Most of us knew that Fox News lies regularly to the public. This time they got caught doing it. There is evidence that they knew Trump's election fraud claims were not true, but they reported it as fact anyway.
Here what Dan Rather and Elliot Kirschner had to say about it:
On the one hand, wow! What blatant hypocrisy. Such craven cynicism.
On the other hand, yep! Of course. No surprise here. What did we expect?
Those were but a few of the more restrained (and less profane) reactions to the revelations from court filings made public yesterday that the most famous Fox News hosts and other senior staff at the network — including owner Rupert Murdoch — pretty much agreed with the rest of the reality-based world that widespread voter fraud claims around the 2020 presidential election were pure, unadulterated horse manure.
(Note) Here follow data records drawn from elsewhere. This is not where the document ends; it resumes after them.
-- pv_equiv track=rewrite | github.com/iakonk/MyHomeRepos | python/examples/codility/lesson_1/max_bin_gap.py | find_max_bin_gap
-- ===== SOURCE A (Python) =====
-- def is_last_bit_non_zero(positive_number):
--     """
--       11101010
--       &
--       00000001
--       --------
--     = 00000000
--                 OR
--       11101011
--       &
--       00000001
--       --------
--     = 00000001
--     """
--     return positive_number & 1
--
-- def do_right_shift(positive_number):
--     return positive_number >> 1
--
-- def find_max_bin_gap(positive_number):
--     prev_non_zero_ind = None
--     current_ind = 0
--     max_gap = 0
--
--     while positive_number > 0:
--
--         if is_last_bit_non_zero(positive_number):
--             if prev_non_zero_ind is not None:
--                 max_gap = max(max_gap, current_ind - prev_non_zero_ind - 1)
--             prev_non_zero_ind = current_ind
--
--         current_ind += 1
--         positive_number = do_right_shift(positive_number)
--
--     return max_gap
-- ===== SOURCE B (Python) =====
-- def _trailing_zeros(m):
--     t = 0
--     while m % 2 == 0 and m > 0:
--         m //= 2
--         t += 1
--     return t
--
-- def find_max_bin_gap(positive_number):
--     if positive_number <= 1:
--         return 0
--     q, r = divmod(positive_number, 2)
--     if r:
--         return max(find_max_bin_gap(q), _trailing_zeros(q))
--     return find_max_bin_gap(q)
-- ===== Notes on version B (the rewrite author's own statement) =====
-- stated objective: alternative
-- what changed: Replaces A's iterative LSB-to-MSB scan with index bookkeeping (previous one-bit index kept in an Optional, gap = index difference) by a top-down recursion on the halved number that, at each odd step, maxes the result with the trailing-zero count of the remaining bits; no indices and no Optional state.
import Mathlib
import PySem

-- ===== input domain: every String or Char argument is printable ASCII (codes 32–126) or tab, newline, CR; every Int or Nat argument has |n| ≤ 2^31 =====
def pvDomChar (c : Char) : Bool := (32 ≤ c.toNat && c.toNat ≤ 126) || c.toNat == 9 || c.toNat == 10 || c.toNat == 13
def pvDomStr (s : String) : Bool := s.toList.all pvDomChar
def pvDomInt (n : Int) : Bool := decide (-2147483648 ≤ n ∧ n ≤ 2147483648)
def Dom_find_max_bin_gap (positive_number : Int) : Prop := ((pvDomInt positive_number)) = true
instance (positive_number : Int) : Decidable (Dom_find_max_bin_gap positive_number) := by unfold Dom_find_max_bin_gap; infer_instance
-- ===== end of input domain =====

-- B replaces A's LSB scan (index bookkeeping with an Option for the previous one-bit) by a
-- top-down recursion on the halved number that maxes each odd step with the trailing-zero count; objective: alternative.

-- termination helpers for the loops (cited by decreasing_by)
theorem pv_shift_lt (n : Int) (h : 0 < n) : (n >>> (1:Nat)).toNat < n.toNat := by
  rw [Int.shiftRight_eq_div_pow]; norm_num; omega

theorem pv_half_lt (m : Int) (h : 0 < m) : (PySem.Int.floordiv m 2).toNat < m.toNat := by
  rw [PySem.Int.floordiv_eq_ediv_of_pos (by norm_num)]; omega

-- ===== PORT A =====
def is_last_bit_non_zero (positive_number : Int) : Int :=
  PySem.Int.band positive_number 1

def do_right_shift (positive_number : Int) : Int :=
  positive_number >>> (1:Nat)

-- the while-loop of A, state (positive_number, prev_non_zero_ind, current_ind, max_gap)
def findLoopA (positive_number : Int) (prev_non_zero_ind : Option Int)
    (current_ind max_gap : Int) : Int :=
  if h : 0 < positive_number then
    if is_last_bit_non_zero positive_number ≠ 0 then
      let max_gap' := match prev_non_zero_ind with
        | some p => max max_gap (current_ind - p - 1)
        | none => max_gap
      findLoopA (do_right_shift positive_number) (some current_ind) (current_ind + 1) max_gap'
    else
      findLoopA (do_right_shift positive_number) prev_non_zero_ind (current_ind + 1) max_gap
  else
    max_gap
termination_by positive_number.toNat
decreasing_by all_goals exact pv_shift_lt _ h

def find_max_bin_gap (positive_number : Int) : Int :=
  findLoopA positive_number none 0 0

-- ===== PORT B =====
-- _trailing_zeros of Source B: while m % 2 == 0 and m > 0: m //= 2; t += 1
def tzLoop (m t : Int) : Int :=
  if h : PySem.Int.mod m 2 = 0 ∧ 0 < m then
    tzLoop (PySem.Int.floordiv m 2) (t + 1)
  else
    t
termination_by m.toNat
decreasing_by exact pv_half_lt _ h.2

def find_max_bin_gap_alt (positive_number : Int) : Int :=
  if _h : positive_number ≤ 1 then 0
  else
    -- q, r = divmod(positive_number, 2)   (divisor 2 ≠ 0)
    let q := PySem.Int.floordiv positive_number 2
    let r := PySem.Int.mod positive_number 2
    if r ≠ 0 then
      max (find_max_bin_gap_alt q) (tzLoop q 0)
    else
      find_max_bin_gap_alt q
termination_by positive_number.toNat
decreasing_by all_goals exact pv_half_lt _ (by omega)

-- ===== PRECONDITION & SPEC =====
def Spec_find_max_bin_gap (positive_number : Int) (out : Int) : Prop := out = find_max_bin_gap_alt positive_number
instance (positive_number : Int) (out : Int) : Decidable (Spec_find_max_bin_gap positive_number out) := by unfold Spec_find_max_bin_gap; infer_instance

-- ===== CLAIM (what is proved, stated in full; the proofs are below) =====
def Claim_equal_find_max_bin_gap : Prop := ∀ (positive_number : Int), Dom_find_max_bin_gap positive_number → Spec_find_max_bin_gap positive_number (find_max_bin_gap positive_number)

-- ===== LEMMAS AND PROOFS =====

theorem pv_sr1 (n : Int) : n >>> (1:Nat) = PySem.Int.floordiv n 2 := by
  rw [PySem.Int.floordiv_eq_ediv_of_pos (by norm_num), Int.shiftRight_eq_div_pow]
  norm_num

theorem pv_mod_emod (n : Int) : PySem.Int.mod n 2 = n % 2 :=
  PySem.Int.mod_eq_emod_of_pos (by norm_num)

theorem pv_div_ediv (n : Int) : PySem.Int.floordiv n 2 = n / 2 :=
  PySem.Int.floordiv_eq_ediv_of_pos (by norm_num)

theorem pv_mod2 (n : Int) : PySem.Int.mod n 2 = 0 ∨ PySem.Int.mod n 2 = 1 := by
  rw [pv_mod_emod]; omega

theorem pv_half_pos (n : Int) (h : 2 ≤ n) : 0 < PySem.Int.floordiv n 2 := by
  rw [pv_div_ediv]; omega

-- the accumulator of tzLoop is additive
theorem pv_tz_acc : ∀ (k : Nat) (m t : Int), m.toNat ≤ k → tzLoop m t = t + tzLoop m 0 := by
  intro k
  induction k with
  | zero =>
    intro m t hm
    have hg : ¬ (PySem.Int.mod m 2 = 0 ∧ 0 < m) := by rintro ⟨_, h⟩; omega
    rw [tzLoop, dif_neg hg, tzLoop, dif_neg hg]
    ring
  | succ k ih =>
    intro m t hm
    by_cases hg : PySem.Int.mod m 2 = 0 ∧ 0 < m
    · have hlt := pv_half_lt m hg.2
      have hL : tzLoop m t = tzLoop (PySem.Int.floordiv m 2) (t + 1) := by
        rw [tzLoop]; rw [dif_pos hg]
      have hR : tzLoop m 0 = tzLoop (PySem.Int.floordiv m 2) (0 + 1) := by
        rw [tzLoop]; rw [dif_pos hg]
      rw [hL, hR, ih _ (t + 1) (by omega), ih _ (0 + 1) (by omega)]
      ring
    · have hL : tzLoop m t = t := by rw [tzLoop]; rw [dif_neg hg]
      have hR : tzLoop m 0 = 0 := by rw [tzLoop]; rw [dif_neg hg]
      rw [hL, hR]
      ring

theorem pv_tz_nonneg : ∀ (k : Nat) (m t : Int), m.toNat ≤ k → t ≤ tzLoop m t := by
  intro k
  induction k with
  | zero =>
    intro m t hm
    have hg : ¬ (PySem.Int.mod m 2 = 0 ∧ 0 < m) := by rintro ⟨_, h⟩; omega
    rw [tzLoop, dif_neg hg]
  | succ k ih =>
    intro m t hm
    by_cases hg : PySem.Int.mod m 2 = 0 ∧ 0 < m
    · have hlt := pv_half_lt m hg.2
      rw [tzLoop, dif_pos hg]
      have := ih (PySem.Int.floordiv m 2) (t + 1) (by omega)
      omega
    · rw [tzLoop, dif_neg hg]

theorem pv_tz_odd (m : Int) (h : PySem.Int.mod m 2 = 1) : tzLoop m 0 = 0 := by
  have hg : ¬ (PySem.Int.mod m 2 = 0 ∧ 0 < m) := by rintro ⟨h0, _⟩; omega
  rw [tzLoop, dif_neg hg]

theorem pv_tz_even (m : Int) (h0 : 0 < m) (h : PySem.Int.mod m 2 = 0) :
    tzLoop m 0 = 1 + tzLoop (PySem.Int.floordiv m 2) 0 := by
  rw [tzLoop, dif_pos ⟨h, h0⟩]
  have hlt := pv_half_lt m h0
  rw [pv_tz_acc (PySem.Int.floordiv m 2).toNat _ _ (le_refl _)]
  ring

-- unfoldings of find_max_bin_gap_alt
theorem pv_alt_le_one (n : Int) (h : n ≤ 1) : find_max_bin_gap_alt n = 0 := by
  rw [find_max_bin_gap_alt, dif_pos h]

theorem pv_alt_even (n : Int) (h2 : 2 ≤ n) (h : PySem.Int.mod n 2 = 0) :
    find_max_bin_gap_alt n = find_max_bin_gap_alt (PySem.Int.floordiv n 2) := by
  rw [find_max_bin_gap_alt, dif_neg (by omega : ¬ n ≤ 1)]
  simp only [h, ne_eq, not_true_eq_false, if_false]

theorem pv_alt_odd (n : Int) (h2 : 2 ≤ n) (h : PySem.Int.mod n 2 = 1) :
    find_max_bin_gap_alt n =
      max (find_max_bin_gap_alt (PySem.Int.floordiv n 2)) (tzLoop (PySem.Int.floordiv n 2) 0) := by
  rw [find_max_bin_gap_alt, dif_neg (by omega : ¬ n ≤ 1)]
  simp only [h, ne_eq, one_ne_zero, not_false_eq_true, if_true]

theorem pv_alt_nonneg : ∀ (k : Nat) (n : Int), n.toNat ≤ k → 0 ≤ find_max_bin_gap_alt n := by
  intro k
  induction k with
  | zero =>
    intro n hn
    rw [pv_alt_le_one n (by omega)]
  | succ k ih =>
    intro n hn
    by_cases h1 : n ≤ 1
    · rw [pv_alt_le_one n h1]
    · have h2 : 2 ≤ n := by omega
      have hlt := pv_half_lt n (by omega)
      have hq := ih (PySem.Int.floordiv n 2) (by omega)
      rcases pv_mod2 n with hm | hm
      · rw [pv_alt_even n h2 hm]; exact hq
      · rw [pv_alt_odd n h2 hm]
        exact le_trans hq (le_max_left _ _)

-- the low bit of n read the way A reads it
theorem pv_bit_even (n : Int) (hm : PySem.Int.mod n 2 = 0) : ¬ is_last_bit_non_zero n ≠ 0 := by
  simp only [is_last_bit_non_zero, PySem.Int.band_one, hm, ne_eq, not_true_eq_false,
    not_false_eq_true]

theorem pv_bit_odd (n : Int) (hm : PySem.Int.mod n 2 = 1) : is_last_bit_non_zero n ≠ 0 := by
  simp only [is_last_bit_non_zero, PySem.Int.band_one, hm, ne_eq, one_ne_zero,
    not_false_eq_true]

theorem pv_one_ne_even (hm : PySem.Int.mod (1 : Int) 2 = 0) : False := by
  rw [pv_mod_emod] at hm; omega

-- the loop of A with a previous one-bit recorded: the result is the max of max_gap, the
-- pending gap (closed by the next one-bit of n, if any) and the gaps inside n
theorem pv_loopA_some : ∀ (k : Nat) (n p cur g : Int), n.toNat ≤ k → 0 ≤ g → p + 1 ≤ cur →
    findLoopA n (some p) cur g =
      if 0 < n then
        max g (max ((cur - p - 1) + tzLoop n 0) (find_max_bin_gap_alt n))
      else g := by
  intro k
  induction k with
  | zero =>
    intro n p cur g hn hg hp
    have h0 : ¬ (0 : Int) < n := by omega
    rw [findLoopA, dif_neg h0, if_neg h0]
  | succ k ih =>
    intro n p cur g hn hg hp
    by_cases h0 : 0 < n
    · rw [findLoopA, dif_pos h0, if_pos h0]
      have hlt : (PySem.Int.floordiv n 2).toNat < n.toNat := pv_half_lt n h0
      set q := PySem.Int.floordiv n 2 with hq
      have hsr : do_right_shift n = q := pv_sr1 n
      rcases pv_mod2 n with hm | hm
      · -- even bit: zero, the pending gap grows by one
        rw [if_neg (pv_bit_even n hm), hsr]
        have h2 : 2 ≤ n := by
          rcases (by omega : n = 1 ∨ 2 ≤ n) with h | h
          · exact absurd (h ▸ hm) (fun hc => pv_one_ne_even hc)
          · exact h
        have hqpos : 0 < q := pv_half_pos n h2
        rw [ih q p (cur + 1) g (by omega) hg (by omega), if_pos hqpos]
        rw [pv_tz_even n h0 hm, pv_alt_even n h2 hm, ← hq]
        have harith : cur + 1 - p - 1 + tzLoop q 0 = cur - p - 1 + (1 + tzLoop q 0) := by ring
        rw [harith]
      · -- one bit: close the pending gap, restart the gap at the current index
        rw [if_pos (pv_bit_odd n hm), hsr]
        rw [pv_tz_odd n hm]
        by_cases h1 : n = 1
        · subst h1
          have hq1 : q = 0 := by rw [hq]; decide
          rw [hq1, findLoopA, dif_neg (by omega : ¬ (0:Int) < 0)]
          rw [pv_alt_le_one 1 (by omega)]
          simp only [Int.max_def]
          split_ifs <;> omega
        · have h2 : 2 ≤ n := by omega
          have hqpos : 0 < q := pv_half_pos n h2
          have htz := pv_tz_nonneg q.toNat q 0 (le_refl _)
          have halt := pv_alt_nonneg q.toNat q (le_refl _)
          rw [ih q cur (cur + 1) (max g (cur - p - 1)) (by omega) (by omega) (by omega)]
          rw [if_pos hqpos, pv_alt_odd n h2 hm, ← hq]
          simp only [Int.max_def]
          split_ifs <;> omega
    · rw [findLoopA, dif_neg h0, if_neg h0]

-- the loop of A before the first one-bit: leading zeros are ignored
theorem pv_loopA_none : ∀ (k : Nat) (n cur : Int), n.toNat ≤ k →
    findLoopA n none cur 0 = find_max_bin_gap_alt n := by
  intro k
  induction k with
  | zero =>
    intro n cur hn
    have h0 : ¬ (0 : Int) < n := by omega
    rw [findLoopA, dif_neg h0, pv_alt_le_one n (by omega)]
  | succ k ih =>
    intro n cur hn
    by_cases h0 : 0 < n
    · rw [findLoopA, dif_pos h0]
      have hlt : (PySem.Int.floordiv n 2).toNat < n.toNat := pv_half_lt n h0
      set q := PySem.Int.floordiv n 2 with hq
      have hsr : do_right_shift n = q := pv_sr1 n
      rcases pv_mod2 n with hm | hm
      · rw [if_neg (pv_bit_even n hm), hsr]
        have h2 : 2 ≤ n := by
          rcases (by omega : n = 1 ∨ 2 ≤ n) with h | h
          · exact absurd (h ▸ hm) (fun hc => pv_one_ne_even hc)
          · exact h
        rw [ih q (cur + 1) (by omega), pv_alt_even n h2 hm]
      · rw [if_pos (pv_bit_odd n hm), hsr]
        by_cases h1 : n = 1
        · subst h1
          have hq1 : q = 0 := by rw [hq]; decide
          rw [hq1, findLoopA, dif_neg (by omega : ¬ (0:Int) < 0)]
          rw [pv_alt_le_one 1 (by omega)]
        · have h2 : 2 ≤ n := by omega
          have hqpos : 0 < q := pv_half_pos n h2
          have htz := pv_tz_nonneg q.toNat q 0 (le_refl _)
          have halt := pv_alt_nonneg q.toNat q (le_refl _)
          rw [pv_loopA_some q.toNat q cur (cur + 1) 0 (le_refl _) (le_refl _) (by omega)]
          rw [if_pos hqpos, pv_alt_odd n h2 hm, ← hq]
          simp only [Int.max_def]
          split_ifs <;> omega
    · rw [findLoopA, dif_neg h0, pv_alt_le_one n (by omega)]

-- ===== VERDICT (by name: the statement is the Claim_ definition above) =====
theorem find_max_bin_gap_spec : Claim_equal_find_max_bin_gap := by
  intro n _
  unfold Spec_find_max_bin_gap find_max_bin_gap
  exact pv_loopA_none n.toNat n 0 (le_refl _)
This is blockbuster news. It’s also completely predictable. These people are not stupid, and they are not completely disconnected from what the rest of us see. They read the same newspapers, even if they pretend not to. They hobnob in the New York media scene. Their kids often go to elite private schools. They just know that their business models — and their millions — depend on presenting a very different set of “facts” (as in, non-facts) to their viewers.
We now can read the words that the likes of Tucker Carlson, Sean Hannity, and Laura Ingraham never meant us to see. In the aftermath of the 2020 election, they were mocking Trump’s purveyors of the Big Lie, such as Sidney Powell and Rudy Giuliani, in their private communications.
According to reporting by The New York Times, Carlson and Ingraham were sharing text messages in the wake of the election that would have been a surprise to their viewers, to say the least:
“Sidney Powell is lying by the way. I caught her. It’s insane,” Mr. Carlson wrote to Ms. Ingraham on Nov. 18, 2020.
Ms. Ingraham responded: “Sidney is a complete nut. No one will work with her. Ditto with Rudy.”
The revelations come from a lawsuit being filed by Dominion Voting Systems, makers of voting machines that were regularly vilified on Fox News as part of a vast conspiracy to deprive Donald Trump of reelection. The company is suing Fox for defamation. And many legal experts think the impact can be huge — “a case that poses considerable financial and reputational risk for the country’s most-watched cable news network,” according to The Times. A good summation, although perhaps “news network” should be in quotation marks.
What Fox News is alleged to have done (and the evidence is pretty damning), deserves to be front-page news. And we might be getting only a glimpse of what's to come. Much of the released filing was redacted. And Fox News sure hopes it remains hidden.
What does emerge, however, is that Fox News was worried in the aftermath of the election — and for good reason. Their viewers seemed to be more loyal to Trump than to Fox, and the network risked losing audience share to the even nuttier corners of the right-wing media alternative universe (like Newsmax and OAN) if they didn’t echo Trumpworld’s fevered waves of disinformation and outright lies. That when faced with the choice of protecting American democracy or their own bottom line they chose the latter should also surprise no one.
But it should not be normalized or accepted.
Reporters are humans, like everyone else, and thus are fallible. We make mistakes, information that we thought was true can change, and we are sometimes limited by our own assumptions, backgrounds, and biases. The craft of responsible journalism recognizes these vulnerabilities and builds systems with checks and balances that are meant to help our readers and viewers get to as much of a responsible version of the truth as is humanly possible.
News organizations worthy of the name believe the stories they distribute. Their reporters believe what they report. Their writers believe what they write. And their anchors believe what they say on the air.
These Fox News personalities and the corporation that pays them were not trying to do any of this. Their programs became echo chambers for egregiousness. They knew truth, and they knew fiction. And they deliberately peddled falsehoods.
It was a calculated business decision. And that means that whatever business Fox News is in, it isn’t the news business.
To paraphrase Captain Renault from the movie Casablanca, I'm shocked! Shocked to find that lying is going on in there.